### WORK REQUIRED:
Scan the entries and tally the lines that include the string "rewrite". Reply with the figure alone.
--- DATASET EXTRACT Enclosed Below ---
-- pv_equiv track=rewrite | github.com/linhdvu14/cp-sols | sols/CodeForces/1635_d2/E_Cars_.py | solve
-- ===== SOURCE A (Python) =====
-- from collections import deque
-- from types import GeneratorType
--
-- def bootstrap(f, stack=[]):
--     def wrappedfunc(*args, **kwargs):
--         if stack: return f(*args, **kwargs)
--         to = f(*args, **kwargs)
--         while True:
--             if type(to) is GeneratorType:
--                 stack.append(to)
--                 to = next(to)
--             else:
--                 stack.pop()
--                 if not stack: break
--                 to = stack[-1].send(to)
--         return to
--     return wrappedfunc
--
-- def solve(N, M, edges):
--     # t=0 -> head away, t=1 -> head towards
--     # should form bipartite graph either way
--     adj = [[] for _ in range(N)]
--     for _, u, v in edges:
--         adj[u-1].append(v-1)
--         adj[v-1].append(u-1)
--
--     @bootstrap
--     def dfs(u, c=0, p=-1):
--         color[u] = c
--         ok = True
--         for v in adj[u]:
--             if v == p: continue
--             if color[v] == -1: ok = yield dfs(v, c^1, u)
--             elif color[v] != c^1: ok = False
--             if not ok: break
--         yield ok
--
--     color = [-1] * N
--     for u in range(N):
--         if color[u] == -1 and not dfs(u): return []
--
--     # let 0 stay still, 1 move right
--     # add edge u -> v if v is right of u
--     adj = [[] for _ in range(N)]  # v in adj[u] if there is edge u <- v
--     deg = [0] * N
--     for t, u, v in edges:
--         u -= 1
--         v -= 1
--         t -= 1
--         if color[u] == t: # u -> v
--             adj[v].append(u)
--             deg[u] += 1
--         else:             # v -> u
--             adj[u].append(v)
--             deg[v] += 1
--
--     # toposort
--     res = [''] * N
--     queue = deque([(u, color[u]) for u in range(N) if deg[u] == 0])
--     i = 0
--     while queue:
--         u, d = queue.popleft()
--         res[u] = 'R ' + str(i) if d % 2 == 0 else 'L ' + str(i)
--         i += 1
--         for v in adj[u]:
--             deg[v] -= 1
--             if deg[v] == 0: queue.append((v, d^1))
--     if i < N: return []
--     return res
-- ===== SOURCE B (Python) =====
-- from collections import deque
--
-- def solve(N, M, edges):
--     adj = [[] for _ in range(N)]
--     for _, u, v in edges:
--         adj[u-1].append(v-1)
--         adj[v-1].append(u-1)
--
--     # bipartite 2-coloring by iterative DFS with an explicit frame stack
--     # (no generators/trampoline); frames hold (vertex, parent, remaining neighbors)
--     color = [-1] * N
--     for s in range(N):
--         if color[s] != -1:
--             continue
--         color[s] = 0
--         stack = [(s, -1, adj[s])]
--         while stack:
--             u, p, rest = stack[-1]
--             if not rest:
--                 stack.pop()
--                 continue
--             v = rest[0]
--             stack[-1] = (u, p, rest[1:])
--             if v == p:
--                 continue
--             if color[v] == -1:
--                 color[v] = color[u] ^ 1
--                 stack.append((v, u, adj[v]))
--             elif color[v] == color[u]:
--                 return []
--
--     adj = [[] for _ in range(N)]
--     deg = [0] * N
--     for t, u, v in edges:
--         u -= 1
--         v -= 1
--         t -= 1
--         if color[u] == t:
--             adj[v].append(u)
--             deg[u] += 1
--         else:
--             adj[u].append(v)
--             deg[v] += 1
--
--     res = [''] * N
--     queue = deque([(u, color[u]) for u in range(N) if deg[u] == 0])
--     i = 0
--     while queue:
--         u, d = queue.popleft()
--         res[u] = 'R ' + str(i) if d % 2 == 0 else 'L ' + str(i)
--         i += 1
--         for v in adj[u]:
--             deg[v] -= 1
--             if deg[v] == 0: queue.append((v, d ^ 1))
--     if i < N: return []
--     return res
-- ===== Notes on version B (the rewrite author's own statement) =====
-- stated objective: simpler
-- what changed: The bipartite 2-coloring phase no longer uses A's generator-trampolined recursive dfs (the 'bootstrap' machinery): B runs an explicit iterative DFS with a stack of (vertex, parent, remaining-neighbors) frames, coloring each newly discovered vertex with the opposite color of its frame vertex and returning [] immediately on a same-color conflict; the graph build and the Kahn toposort phase are unchanged.
import Mathlib
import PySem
--- End of Enclosed DATASET EXTRACT ---
### REPLY TO THE TASK:
2